Strategic Navigation or Stochastic Search? How Agents and Humans Reason Over Document Collections

Summary (Overview)

  • Introduces MADQA: A benchmark of 2,250 human-authored questions over 800 heterogeneous PDF documents designed to evaluate multimodal agentic systems' strategic reasoning over document collections.
  • Defines Agentic Document Collection VQA: A task formalized with six core properties (Extractive, Multi-Hop, Closed-World, Grounded, Agentic, Visual) distinguishing it from standard document QA.
  • Develops Novel Evaluation Protocol: Measures not only accuracy and attribution (Page/Doc F1) but also a novel calibration metric (Kuiper statistic) to assess the efficiency-effort trade-off of agentic behavior.
  • Key Finding: Best agents (e.g., Gemini 3 Pro BM25 Agent) can match human accuracy (~82%) but succeed on largely different questions and rely on brute-force search, failing to close a nearly 20% oracle gap.

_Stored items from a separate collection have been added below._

-- pv_equiv track=rewrite | github.com/irisetto/IntroducereInPython | Lab2/ex9.py | obstructed_seats
-- ===== SOURCE A (Python) =====
-- def obstructed_seats(matrix):
--     obstructed = []
--     rows = len(matrix)
--     cols = len(matrix[0])
--
--     for i in range(0,rows):
--         for j in range(0,cols):
--             height = matrix[i][j]
--             for k in range(i-1, 0, -1):
--                 if matrix[k][j] >= height:
--                     obstructed.append((i, j))
--                     break
--
--     return obstructed
-- ===== SOURCE B (Python) =====
-- def obstructed_seats(matrix):
--     # One pass: per-column running max over rows 1..i-1 (row 0 never blocks,
--     # matching the original's inner range(i-1, 0, -1)).
--     obstructed = []
--     cols = len(matrix[0])
--     best = None  # per-column max over rows 1..i-1; None while that range is empty
--     for i, row in enumerate(matrix):
--         if best is not None:
--             for j in range(cols):
--                 if best[j] >= row[j]:
--                     obstructed.append((i, j))
--         if i >= 1:
--             if best is None:
--                 best = [row[j] for j in range(cols)]
--             else:
--                 best = [max(best[j], row[j]) for j in range(cols)]
--     return obstructed
-- ===== Notes on version B (the rewrite author's own statement) =====
-- stated objective: faster
-- what changed: Replaced the per-seat backward scan over all rows above with a single pass maintaining a per-column running maximum of rows 1..i-1, so each seat is decided in O(1).
import Mathlib
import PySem

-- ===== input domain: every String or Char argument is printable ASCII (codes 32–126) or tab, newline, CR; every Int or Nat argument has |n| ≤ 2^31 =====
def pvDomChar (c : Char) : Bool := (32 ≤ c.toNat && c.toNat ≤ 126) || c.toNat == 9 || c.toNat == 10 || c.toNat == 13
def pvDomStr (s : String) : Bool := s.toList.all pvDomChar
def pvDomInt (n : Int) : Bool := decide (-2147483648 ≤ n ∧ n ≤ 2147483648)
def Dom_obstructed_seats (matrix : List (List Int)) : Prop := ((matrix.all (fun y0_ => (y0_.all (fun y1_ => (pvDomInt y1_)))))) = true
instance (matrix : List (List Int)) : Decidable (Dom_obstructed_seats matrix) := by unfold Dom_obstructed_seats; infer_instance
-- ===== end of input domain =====

-- B replaces A's per-seat backward scan over all rows above by a single pass that
-- maintains a per-column running maximum of rows 1..i-1 (objective: faster, asymptotic).

-- ===== PORT A =====
def obstructed_seats (matrix : List (List Int)) : List (Int × Int) :=
  let rows : Int := (matrix.length : Int)
  let cols : Int := ((matrix.headD []).length : Int)
  (PySem.List.pyRange 0 rows 1).foldl (fun obstructed i =>
    (PySem.List.pyRange 0 cols 1).foldl (fun obstructed j =>
      let height := PySem.List.pyGetD (PySem.List.pyGetD matrix i []) j 0
      if (PySem.List.pyRange (i - 1) 0 (-1)).any
          (fun k => decide (height ≤ PySem.List.pyGetD (PySem.List.pyGetD matrix k []) j 0))
      then obstructed ++ [(i, j)]
      else obstructed) obstructed) []

-- ===== PORT B =====
-- loop body of Source B's single pass (state: per-column running max of rows 1..i-1, output so far)
def pvStepB (cols : Int) (st : Option (List Int) × List (Int × Int)) (p : Int × List Int) :
    Option (List Int) × List (Int × Int) :=
  let i := p.1
  let row := p.2
  let obstructed :=
    match st.1 with
    | none => st.2
    | some b =>
      (PySem.List.pyRange 0 cols 1).foldl (fun acc j =>
        if PySem.List.pyGetD row j 0 ≤ PySem.List.pyGetD b j 0
        then acc ++ [(i, j)] else acc) st.2
  let best :=
    if 1 ≤ i then
      some (match st.1 with
        | none => (PySem.List.pyRange 0 cols 1).map (fun j => PySem.List.pyGetD row j 0)
        | some b => (PySem.List.pyRange 0 cols 1).map
            (fun j => max (PySem.List.pyGetD b j 0) (PySem.List.pyGetD row j 0)))
    else st.1
  (best, obstructed)

def obstructed_seats_alt (matrix : List (List Int)) : List (Int × Int) :=
  let cols : Int := ((matrix.headD []).length : Int)
  ((PySem.List.enumerate matrix 0).foldl (pvStepB cols) (none, [])).2

-- ===== PRECONDITION & SPEC =====
-- Pre_ excludes exactly the inputs where Python A raises IndexError: the empty
-- matrix (len(matrix[0])) and matrices with a row shorter than the first row.
def Pre_obstructed_seats (matrix : List (List Int)) : Prop :=
  matrix ≠ [] ∧ ∀ row ∈ matrix, (matrix.headD []).length ≤ row.length
instance (matrix : List (List Int)) : Decidable (Pre_obstructed_seats matrix) := by
  unfold Pre_obstructed_seats; infer_instance
def pvWitness_obstructed_seats : List (List Int) := [[1, 2], [3, 1], [2, 4]]

def Spec_obstructed_seats (matrix : List (List Int)) (out : List (Int × Int)) : Prop := out = obstructed_seats_alt matrix
instance (matrix : List (List Int)) (out : List (Int × Int)) : Decidable (Spec_obstructed_seats matrix out) := by unfold Spec_obstructed_seats; infer_instance

-- ===== CLAIM (what is proved, stated in full; the proofs are below) =====
def Claim_equal_obstructed_seats : Prop := ∀ (matrix : List (List Int)), Dom_obstructed_seats matrix → Pre_obstructed_seats matrix → Spec_obstructed_seats matrix (obstructed_seats matrix)

-- ===== LEMMAS AND PROOFS =====

-- m[k][j] through Python's defaulted indexing
def pvGet (m : List (List Int)) (k j : Int) : Int :=
  PySem.List.pyGetD (PySem.List.pyGetD m k []) j 0

-- "seat (i,j) has a blocker in rows 1..i-1"
def pvCond (m : List (List Int)) (i j : Int) : Bool :=
  (PySem.List.pyRange 1 i 1).any (fun k => decide (pvGet m i j ≤ pvGet m k j))

-- the obstructed seats contributed by row i, in column order
def pvRow (m : List (List Int)) (C i : Int) : List (Int × Int) :=
  ((PySem.List.pyRange 0 C 1).filter (fun j => pvCond m i j)).map (fun j => (i, j))

-- the invariant carried by B's running maximum
def pvInv (m : List (List Int)) (C : Int) (i : Int) (best : Option (List Int)) : Prop :=
  ∀ j : Int, 0 ≤ j → j < C → ∀ h : Int,
    (match best with
     | none => false
     | some b => decide (h ≤ PySem.List.pyGetD b j 0))
    = (PySem.List.pyRange 1 i 1).any (fun k => decide (h ≤ pvGet m k j))

lemma pvAnyRev (m : List (List Int)) (i j : Int) :
    (PySem.List.pyRange (i - 1) 0 (-1)).any
        (fun k => decide (pvGet m i j ≤ pvGet m k j)) = pvCond m i j := by
  have h : (i - 1) + 1 = i := by ring
  rw [pvCond, PySem.List.pyRange_neg_one_eq_reverse, List.any_reverse]
  norm_num [h]

lemma pvA_eq (m : List (List Int)) :
    obstructed_seats m
      = (PySem.List.pyRange 0 (m.length : Int) 1).flatMap
          (pvRow m ((m.headD []).length : Int)) := by
  unfold obstructed_seats
  have h1 : ∀ (acc : List (Int × Int)) (i : Int),
      (PySem.List.pyRange 0 ((m.headD []).length : Int) 1).foldl (fun obstructed j =>
        if (PySem.List.pyRange (i - 1) 0 (-1)).any
            (fun k => decide (PySem.List.pyGetD (PySem.List.pyGetD m i []) j 0
              ≤ PySem.List.pyGetD (PySem.List.pyGetD m k []) j 0))
        then obstructed ++ [(i, j)] else obstructed) acc
      = acc ++ pvRow m ((m.headD []).length : Int) i := by
    intro acc i
    rw [PySem.List.foldl_append_if]
    unfold pvRow
    congr 1
    exact congrArg _ (List.filter_congr (fun j _ => pvAnyRev m i j))
  simp only []
  rw [show (fun (obstructed : List (Int × Int)) (i : Int) =>
      (PySem.List.pyRange 0 ((m.headD []).length : Int) 1).foldl (fun obstructed j =>
        if (PySem.List.pyRange (i - 1) 0 (-1)).any
            (fun k => decide (PySem.List.pyGetD (PySem.List.pyGetD m i []) j 0
              ≤ PySem.List.pyGetD (PySem.List.pyGetD m k []) j 0))
        then obstructed ++ [(i, j)] else obstructed) obstructed)
    = (fun acc i => acc ++ pvRow m ((m.headD []).length : Int) i) from
      funext fun acc => funext fun i => h1 acc i]
  rw [PySem.List.foldl_append_eq_flatMap]
  simp

lemma pvB_go (m : List (List Int)) (C : Int) :
    ∀ (rest : List (List Int)) (i : Nat) (best : Option (List Int)) (acc : List (Int × Int)),
      rest = m.drop i → pvInv m C i best →
      ((PySem.List.enumerate rest (i : Int)).foldl (pvStepB C) (best, acc)).2
        = acc ++ (PySem.List.pyRange (i : Int) (m.length : Int) 1).flatMap (pvRow m C) := by
  intro rest
  induction rest with
  | nil =>
    intro i best acc hdrop _
    have hlen : m.length ≤ i := by
      have := List.drop_eq_nil_iff.mp hdrop.symm
      omega
    rw [PySem.List.enumerate_nil, PySem.List.pyRange_one_eq_nil (by exact_mod_cast hlen)]
    simp
  | cons row rest' ih =>
    intro i best acc hdrop hinv
    have hi : i < m.length := by
      by_contra hc
      rw [List.drop_eq_nil_of_le (by omega)] at hdrop
      simp at hdrop
    have hrow : PySem.List.pyGetD m (i : Int) [] = row := by
      have h0 : m[i]? = some row := by
        have h := congrArg (fun (l : List (List Int)) => l[0]?) hdrop
        simp only [List.getElem?_drop] at h
        simpa using h.symm
      simp [PySem.List.pyGetD_natCast, List.getD, h0]
    have hdrop' : rest' = m.drop (i + 1) := by
      have h := congrArg (List.drop 1) hdrop
      simpa [List.drop_drop, Nat.add_comm] using h
    have hrange : PySem.List.pyRange (i : Int) (m.length : Int) 1
        = (i : Int) :: PySem.List.pyRange ((i : Int) + 1) (m.length : Int) 1 :=
      PySem.List.pyRange_one_cons (by exact_mod_cast hi)
    -- the new invariant after this row
    have hinv' : pvInv m C (↑(i + 1)) ((pvStepB C (best, acc) ((i : Int), row)).1) := by
      intro j hj0 hjC h
      have hmem : 1 ≤ (i : Int) → ∀ (hh : Int),
          (PySem.List.pyRange 1 (↑(i + 1)) 1).any (fun k => decide (hh ≤ pvGet m k j))
          = ((PySem.List.pyRange 1 (i : Int) 1).any (fun k => decide (hh ≤ pvGet m k j))
             || decide (hh ≤ pvGet m (i : Int) j)) := by
        intro h1i hh
        rw [show ((i + 1 : Nat) : Int) = (i : Int) + 1 by push_cast; ring,
          PySem.List.pyRange_one_succ_right h1i, List.any_append]
        simp
      unfold pvStepB
      simp only []
      by_cases h1i : 1 ≤ (i : Int)
      · rw [if_pos h1i]
        cases best with
        | none =>
          simp only []
          rw [PySem.List.pyGetD_map_pyRange_of_nonneg _ _ _ _ hj0 hjC, hmem h1i h,
            ← hinv j hj0 hjC h]
          simp [pvGet, hrow]
        | some b =>
          simp only []
          rw [PySem.List.pyGetD_map_pyRange_of_nonneg _ _ _ _ hj0 hjC, hmem h1i h,
            ← hinv j hj0 hjC h]
          have hmx : (h ≤ max (PySem.List.pyGetD b j 0) (PySem.List.pyGetD row j 0))
              ↔ (h ≤ PySem.List.pyGetD b j 0 ∨ h ≤ PySem.List.pyGetD row j 0) := le_max_iff
          simp [hmx, pvGet, hrow]
      · rw [if_neg h1i]
        have hi0 : i = 0 := by omega
        subst hi0
        have hold := hinv j hj0 hjC h
        have e1 : PySem.List.pyRange 1 ((0 + 1 : Nat) : Int) 1 = [] :=
          PySem.List.pyRange_one_eq_nil (by norm_num)
        have e2 : PySem.List.pyRange 1 ((0 : Nat) : Int) 1 = [] :=
          PySem.List.pyRange_one_eq_nil (by norm_num)
        rw [e2] at hold
        rw [e1]
        exact hold
    -- the output appended for this row
    have hout : (pvStepB C (best, acc) ((i : Int), row)).2 = acc ++ pvRow m C (i : Int) := by
      unfold pvStepB
      cases best with
      | none =>
        simp only []
        have : pvRow m C (i : Int) = [] := by
          unfold pvRow
          have : (PySem.List.pyRange 0 C 1).filter (fun j => pvCond m (i : Int) j) = [] := by
            rw [List.filter_eq_nil_iff]
            intro j hj
            have hj' := PySem.List.mem_pyRange_one.mp hj
            have := hinv j hj'.1 hj'.2 (pvGet m (i : Int) j)
            unfold pvCond
            simp only [] at this ⊢
            rw [← this]
            simp
          rw [this]; simp
        simp [this]
      | some b =>
        simp only []
        rw [PySem.List.foldl_append_ite]
        unfold pvRow
        congr 1
        congr 1
        apply List.filter_congr
        intro j hj
        have hj' := PySem.List.mem_pyRange_one.mp hj
        have := hinv j hj'.1 hj'.2 (pvGet m (i : Int) j)
        unfold pvCond
        simp only [] at this ⊢
        rw [← this]
        simp [pvGet, hrow]
    rw [PySem.List.enumerate_cons, List.foldl_cons]
    have hst : pvStepB C (best, acc) ((i : Int), row)
        = ((pvStepB C (best, acc) ((i : Int), row)).1,
           acc ++ pvRow m C (i : Int)) := by
      rw [← hout]
    rw [hst,
      show (i : Int) + 1 = ((i + 1 : Nat) : Int) by push_cast; ring,
      ih (i + 1) _ _ hdrop' hinv', hrange]
    simp

lemma pvB_eq (m : List (List Int)) :
    obstructed_seats_alt m
      = (PySem.List.pyRange 0 (m.length : Int) 1).flatMap
          (pvRow m ((m.headD []).length : Int)) := by
  unfold obstructed_seats_alt
  simp only []
  have h0 : (0 : Int) = ((0 : Nat) : Int) := by norm_num
  have hinv : pvInv m ((m.headD []).length : Int) ((0 : Nat) : Int) none := by
    intro j _ _ h
    rw [PySem.List.pyRange_one_eq_nil (by norm_num)]
    simp
  rw [h0, pvB_go m ((m.headD []).length : Int) m 0 none [] (by simp) hinv]
  simp

-- ===== VERDICT (by name: the statement is the Claim_ definition above) =====
theorem obstructed_seats_spec : Claim_equal_obstructed_seats := by
  intro matrix _ _
  unfold Spec_obstructed_seats
  rw [pvA_eq, pvB_eq]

They exhibit poor effort calibration compared to humans.
  • Releases Dataset & Framework: Provides a validated benchmark, evaluation harness, and baseline implementations to facilitate research on efficient, strategic reasoning over documents.

Introduction and Theoretical Foundation

The paper addresses a critical gap in evaluating multimodal large language model (MLLM) based agentic systems for complex, multi-stage information retrieval and reasoning tasks in enterprise settings. Existing benchmarks are fragmented, suffering from limitations in:

  1. Format: Ignoring visual comprehension required for real-world PDFs.
  2. Scope: Being domain-specific or using single-step metrics that fail to capture iterative planning.
  3. Data Integrity: Using MLLM-generated questions/answers (introducing bias) or recycling documents (risk of contamination).

To address this, the authors introduce the Multimodal Agentic Document QA (MADQA) benchmark. The core task is defined as: Given a corpus CC of multi-page documents and a natural language query qq, produce an answer aa and a minimal evidence set ECE \subseteq C.

The task is distinguished by six formal properties:

#PropertyDefinition
1ExtractiveAnswer tokens must appear physically in the evidence set EE.
2Multi-HopEE may span disjoint pages (cross-page) or documents (cross-doc).
3Closed-WorldAnswer derived solely from CC; no external parametric knowledge.
4GroundedEE must entail aa and be minimal (no superfluous pages).
5AgenticNo single retrieval query qq' may exist such that RETRIEVE(q)E\text{RETRIEVE}(q') \supseteq E.
6VisualAnswering may require non-textual information (layout, tables, figures) in EE.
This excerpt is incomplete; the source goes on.